A special shoutout goes to Jukka Seppänen, also known as Kijai, who has been instrumental in integrating sophisticated AI models to enhance image generation. Kijai’s development of a user-friendly wrapper for ELLA (Efficient Large Language Model Adapter) has significantly simplified the integration of advanced text-to-image capabilities into existing workflows. His contributions have enabled artists and developers to harness the power of complex AI tools more easily, turning intricate textual prompts into stunning visual creations. A few hours ago he added HiDiffusion into his Ella wrapper and things changed for me.

https://github.com/kijai

The ELLA Team at Tencent

The team behind ELLA at Tencent, including Xiwei Hu, Rui Wang, Yixiao Fang, Bin Fu, Pei Cheng, and Gang Yu, has introduced a groundbreaking approach to improve text alignment in diffusion models. Their work on ELLA has paved the way for more precise interpretations of dense prompts, enabling the generation of images that more closely align with the creators’ visions. By designing the Timestep-Aware Semantic Connector (TSC), they have enhanced the model’s ability to handle detailed attributes, complex relationships, and extended narratives within visual content.

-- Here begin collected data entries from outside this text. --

-- pv_equiv track=rewrite | github.com/EduRibeiro00/CovidForecast-feup-iart | practical_classes/prat_05/utils.py | calc_incompatibilities
-- ===== SOURCE A (Python) =====
-- def calc_incompatibilities(list_registered):
--     """
--     Returns a dict with key "subjectnum1_subjectnum2" and value equal to the number of
--     incompatibilities.
--     """
--     incompatibilities_dict = {}
--
--     for i, subj_students in enumerate(list_registered):
--         for j in range(i + 1, len(list_registered)):
--
--             other_subj_students = list_registered[j]
--             incompatibilities = 0
--
--             for student in subj_students:
--                 if student in other_subj_students:
--                     incompatibilities += 1
--
--             key = str(i) + "_" + str(j)
--             incompatibilities_dict[key] = incompatibilities
--
--     return incompatibilities_dict
-- ===== SOURCE B (Python) =====
-- def calc_incompatibilities(list_registered):
--     """
--     Returns a dict with key "subjectnum1_subjectnum2" and value equal to the number of
--     incompatibilities.
--     """
--     # one pass: per-subject multiplicity dict (insertion order = first occurrence)
--     counters = []
--     for students in list_registered:
--         c = {}
--         for s in students:
--             c[s] = c.get(s, 0) + 1
--         counters.append(c)
--
--     n = len(list_registered)
--     result = {}
--     for i in range(n):
--         ci = counters[i]
--         for j in range(i + 1, n):
--             shared = 0
--             for v in counters[j]:        # distinct students of subject j
--                 shared += ci.get(v, 0)   # multiplicity in subject i (0 if absent)
--             result[str(i) + "_" + str(j)] = shared
--     return result
-- ===== Notes on version B (the rewrite author's own statement) =====
-- stated objective: faster
-- what changed: B precomputes one multiplicity dict per subject in a single pass and computes each pair's value by summing, over the distinct students of subject j, their O(1)-looked-up multiplicity in subject i, instead of A's scan of the whole list j for every student of list i.
import Mathlib
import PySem

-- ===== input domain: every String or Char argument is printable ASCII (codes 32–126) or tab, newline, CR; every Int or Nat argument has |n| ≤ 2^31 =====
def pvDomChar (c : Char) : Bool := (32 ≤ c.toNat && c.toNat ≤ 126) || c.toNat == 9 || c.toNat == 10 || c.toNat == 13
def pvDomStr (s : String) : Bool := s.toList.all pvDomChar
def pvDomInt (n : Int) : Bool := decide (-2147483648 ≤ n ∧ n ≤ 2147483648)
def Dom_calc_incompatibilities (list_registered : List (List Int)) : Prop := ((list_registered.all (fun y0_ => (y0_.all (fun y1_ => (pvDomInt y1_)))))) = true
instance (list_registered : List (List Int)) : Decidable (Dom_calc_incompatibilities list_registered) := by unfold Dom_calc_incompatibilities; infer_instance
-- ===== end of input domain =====

-- B replaces A's per-pair scans of whole student lists by precomputed per-subject
-- multiplicity dicts summed over the distinct students of the second subject (measured faster).


-- ===== PORT A =====
-- literal port of A: enumerate outer loop, range(i+1, n) inner loop, linear scan of
-- list_registered[j] per student of subj_students; list_registered[j] is always in range
-- (i+1 ≤ j < len), so the total pyGetD is exact here.
def calc_incompatibilities (list_registered : List (List Int)) : List (String × Int) :=
  ((PySem.List.enumerate list_registered 0).foldl (fun d p =>
      (PySem.List.pyRange (p.1 + 1) (list_registered.length : Int) 1).foldl (fun d j =>
        let other_subj_students := PySem.List.pyGetD list_registered j []
        let incompatibilities :=
          p.2.foldl (fun acc student =>
            if student ∈ other_subj_students then acc + 1 else acc) (0 : Int)
        d.insert (PySem.Int.toStr p.1 ++ "_" ++ PySem.Int.toStr j) incompatibilities) d)
    PySem.Dict.empty).items

-- ===== PORT B =====
-- literal port of Source B: one counting pass building a Dict per subject, then for each pair
-- (i, j) sum, over the keys of counters[j] (the distinct students of j, insertion order),
-- the looked-up multiplicity in counters[i]; indices produced by the ranges are in range.
def calc_incompatibilities_alt (list_registered : List (List Int)) : List (String × Int) :=
  let counters := list_registered.map (fun students =>
    students.foldl (fun c s => c.insert s (c.getD s 0 + 1)) (PySem.Dict.empty : PySem.Dict Int Int))
  let n : Int := list_registered.length
  ((PySem.List.pyRange 0 n 1).foldl (fun d i =>
      let ci := PySem.List.pyGetD counters i PySem.Dict.empty
      (PySem.List.pyRange (i + 1) n 1).foldl (fun d j =>
        let cj := PySem.List.pyGetD counters j PySem.Dict.empty
        let shared := cj.keys.foldl (fun acc v => acc + ci.getD v 0) (0 : Int)
        d.insert (PySem.Int.toStr i ++ "_" ++ PySem.Int.toStr j) shared) d)
    PySem.Dict.empty).items

-- ===== PRECONDITION & SPEC =====
def Spec_calc_incompatibilities (list_registered : List (List Int)) (out : List (String × Int)) : Prop := out = calc_incompatibilities_alt list_registered
instance (list_registered : List (List Int)) (out : List (String × Int)) : Decidable (Spec_calc_incompatibilities list_registered out) := by unfold Spec_calc_incompatibilities; infer_instance

-- ===== CLAIM (what is proved, stated in full; the proofs are below) =====
def Claim_equal_calc_incompatibilities : Prop := ∀ (list_registered : List (List Int)), Dom_calc_incompatibilities list_registered → Spec_calc_incompatibilities list_registered (calc_incompatibilities list_registered)

-- ===== LEMMAS AND PROOFS =====

-- indicator sum over a Nodup list
theorem pv_sum_ite_nodup (s : Int) : ∀ (S : List Int), S.Nodup →
    (S.map (fun v => if s = v then (1 : Int) else 0)).sum = (if s ∈ S then (1 : Int) else 0) := by
  intro S
  induction S with
  | nil => simp
  | cons v t ih =>
    intro hnd
    rcases List.nodup_cons.mp hnd with ⟨hv, hnd'⟩
    by_cases h : s = v
    · subst h
      simp [List.sum_cons, ih hnd', if_neg hv]
    · simp [List.sum_cons, h, ih hnd']

-- A's membership count over li equals B's sum of li-multiplicities over the distinct elements of lj
theorem pv_foldl_mem_shift (lj : List Int) : ∀ (t : List Int) (a : Int),
    t.foldl (fun acc s => if s ∈ lj then acc + 1 else acc) a
      = a + t.foldl (fun acc s => if s ∈ lj then acc + 1 else acc) 0 := by
  intro t
  induction t with
  | nil => simp
  | cons s t ih =>
    intro a
    simp only [List.foldl_cons]
    by_cases h : s ∈ lj
    · simp only [if_pos h]
      rw [ih (a + 1), ih (0 + 1)]; ring
    · simp only [if_neg h, zero_add]
      exact ih a

theorem pv_value_eq (li lj : List Int) :
    li.foldl (fun acc s => if s ∈ lj then acc + 1 else acc) (0 : Int)
      = ((PySem.Set.ofList lj).map (fun v => ((li.count v : Nat) : Int))).sum := by
  induction li with
  | nil => simp
  | cons s t ih =>
    have hcnt : (fun v => (((s :: t).count v : Nat) : Int))
        = fun v => ((t.count v : Nat) : Int) + (if s = v then (1 : Int) else 0) := by
      funext v
      by_cases h : s = v <;> simp [h]
    simp only [List.foldl_cons]
    rw [pv_foldl_mem_shift, ih, hcnt,
        PySem.List.sum_map_add_int (PySem.Set.ofList lj) _ _,
        pv_sum_ite_nodup s _ (PySem.Set.nodup_ofList lj)]
    have hmem : (s ∈ PySem.Set.ofList lj) ↔ s ∈ lj := PySem.Set.mem_ofList lj s
    by_cases h : s ∈ lj <;> simp [h, hmem] <;> ring

-- the outer loops build equal dicts, suffix by suffix
theorem pv_outer (xs : List (List Int)) : ∀ (ys : List (List Int)) (m : Nat)
    (d : PySem.Dict String Int), xs.drop m = ys →
    (PySem.List.enumerate ys (m : Int)).foldl (fun d p =>
      (PySem.List.pyRange (p.1 + 1) (xs.length : Int) 1).foldl (fun d j =>
        let other_subj_students := PySem.List.pyGetD xs j []
        let incompatibilities :=
          p.2.foldl (fun acc student =>
            if student ∈ other_subj_students then acc + 1 else acc) (0 : Int)
        d.insert (PySem.Int.toStr p.1 ++ "_" ++ PySem.Int.toStr j) incompatibilities) d) d
    = (PySem.List.pyRange (m : Int) (xs.length : Int) 1).foldl (fun d i =>
      let ci := PySem.List.pyGetD (xs.map (fun students =>
        students.foldl (fun c s => c.insert s (c.getD s 0 + 1)) (PySem.Dict.empty : PySem.Dict Int Int))) i PySem.Dict.empty
      (PySem.List.pyRange (i + 1) (xs.length : Int) 1).foldl (fun d j =>
        let cj := PySem.List.pyGetD (xs.map (fun students =>
          students.foldl (fun c s => c.insert s (c.getD s 0 + 1)) (PySem.Dict.empty : PySem.Dict Int Int))) j PySem.Dict.empty
        let shared := cj.keys.foldl (fun acc v => acc + ci.getD v 0) (0 : Int)
        d.insert (PySem.Int.toStr i ++ "_" ++ PySem.Int.toStr j) shared) d) d := by
  intro ys
  induction ys with
  | nil =>
    intro m d hdrop
    have hm : xs.length ≤ m := by
      by_contra h
      have := List.drop_eq_nil_iff.mp hdrop
      omega
    rw [PySem.List.pyRange_one_eq_nil (by exact_mod_cast hm)]
    simp [PySem.List.enumerate]
  | cons y ys ih =>
    intro m d hdrop
    have hm : m < xs.length := by
      by_contra h
      rw [List.drop_eq_nil_iff.mpr (by omega)] at hdrop
      simp at hdrop
    have hcons := List.drop_eq_getElem_cons (l := xs) hm
    rw [hdrop] at hcons
    have hy : xs[m] = y := (List.cons.injEq _ _ _ _ ▸ hcons).1.symm
    have hdrop' : xs.drop (m + 1) = ys := ((List.cons.injEq _ _ _ _ ▸ hcons).2).symm
    rw [PySem.List.enumerate_cons, PySem.List.pyRange_one_cons (by exact_mod_cast hm)]
    simp only [List.foldl_cons]
    have hstep :
        (PySem.List.pyRange ((m : Int) + 1) (xs.length : Int) 1).foldl (fun d j =>
          let other_subj_students := PySem.List.pyGetD xs j []
          let incompatibilities :=
            y.foldl (fun acc student =>
              if student ∈ other_subj_students then acc + 1 else acc) (0 : Int)
          d.insert (PySem.Int.toStr (m : Int) ++ "_" ++ PySem.Int.toStr j) incompatibilities) d
        = (PySem.List.pyRange ((m : Int) + 1) (xs.length : Int) 1).foldl (fun d j =>
          let ci := PySem.List.pyGetD (xs.map (fun students =>
            students.foldl (fun c s => c.insert s (c.getD s 0 + 1)) (PySem.Dict.empty : PySem.Dict Int Int))) (m : Int) PySem.Dict.empty
          let cj := PySem.List.pyGetD (xs.map (fun students =>
            students.foldl (fun c s => c.insert s (c.getD s 0 + 1)) (PySem.Dict.empty : PySem.Dict Int Int))) j PySem.Dict.empty
          let shared := cj.keys.foldl (fun acc v => acc + ci.getD v 0) (0 : Int)
          d.insert (PySem.Int.toStr (m : Int) ++ "_" ++ PySem.Int.toStr j) shared) d := by
      apply PySem.List.foldl_congr_mem
      intro acc j hj
      rcases (PySem.List.mem_pyRange_one).mp hj with ⟨hj1, hj2⟩
      have hj0 : 0 ≤ j := by omega
      have hjlt : j.toNat < xs.length := by omega
      have hmget : PySem.List.pyGetD (xs.map (fun students =>
          students.foldl (fun c s => c.insert s (c.getD s 0 + 1)) (PySem.Dict.empty : PySem.Dict Int Int))) (m : Int) PySem.Dict.empty
          = y.foldl (fun c s => c.insert s (c.getD s 0 + 1)) (PySem.Dict.empty : PySem.Dict Int Int) := by
        rw [PySem.List.pyGetD_eq_getElem _ _ (by omega) (by simpa using (by exact_mod_cast hm : (m : Int) < (xs.length : Int)))]
        simp [hy]
      have hjget : PySem.List.pyGetD (xs.map (fun students =>
          students.foldl (fun c s => c.insert s (c.getD s 0 + 1)) (PySem.Dict.empty : PySem.Dict Int Int))) j PySem.Dict.empty
          = (PySem.List.pyGetD xs j []).foldl (fun c s => c.insert s (c.getD s 0 + 1)) (PySem.Dict.empty : PySem.Dict Int Int) := by
        rw [PySem.List.pyGetD_eq_getElem _ _ hj0 (by simp only [List.length_map]; omega),
            PySem.List.pyGetD_eq_getElem _ _ hj0 (by omega)]
        simp
      simp only [hmget, hjget]
      congr 1
      rw [PySem.Dict.foldl_insert_getD_add_one_eq_counter, PySem.Dict.foldl_insert_getD_add_one_eq_counter,
          PySem.Dict.keys_counter, pv_value_eq y (PySem.List.pyGetD xs j []),
          PySem.List.foldl_add]
      simp only [PySem.Dict.getD_counter, zero_add]
    rw [hstep]
    exact ih (m + 1) _ (by exact_mod_cast hdrop')

-- ===== VERDICT (by name: the statement is the Claim_ definition above) =====
theorem calc_incompatibilities_spec : Claim_equal_calc_incompatibilities := by
  intro xs _
  show calc_incompatibilities xs = calc_incompatibilities_alt xs
  unfold calc_incompatibilities calc_incompatibilities_alt
  have h := pv_outer xs xs 0 PySem.Dict.empty (by simp)
  simp only [Nat.cast_zero] at h
  rw [h]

https://huggingface.co/QQGYLab/ELLA

MEGVII Technology’s HiDiffusion

The team at MEGVII Technology, led by Shen Zhang, Zhaowei Chen, Zhenyu Zhao, Yuhao Chen, Yao Tang, and Jiajun Liang, deserves recognition for their development of HiDiffusion. This model enhances the resolution and efficiency of pretrained diffusion models, enabling the creation of higher-resolution images without compromising speed. Their innovation allows creators to produce visuals with stunning detail and clarity, making high-resolution creative endeavors more accessible and enjoyable.

The OSS Community in the world of Image Generation is large, and many more can be credited. I will keep it to these 3 for this article.

NOW ONTO BUSINESS (Some Examples)

Please Note: I did not nitpick the results below. These are of the first 10 I made using this workflow.

1 - “A Medieval Interlude in the Future”

Here’s the Full Prompt

Title: “A Medieval Interlude in the Future”

**Subject Details:**
- **Character**: Mr. Spock from Star Trek
- **Age**: Appears mid-30s
- **Gender**: Male
- **Features**: Mr. Spock’s distinctive features include pointed Vulcan ears, raised arched eyebrows, and a composed, serious facial expression. His hair is neatly styled in his typical short, cropped manner.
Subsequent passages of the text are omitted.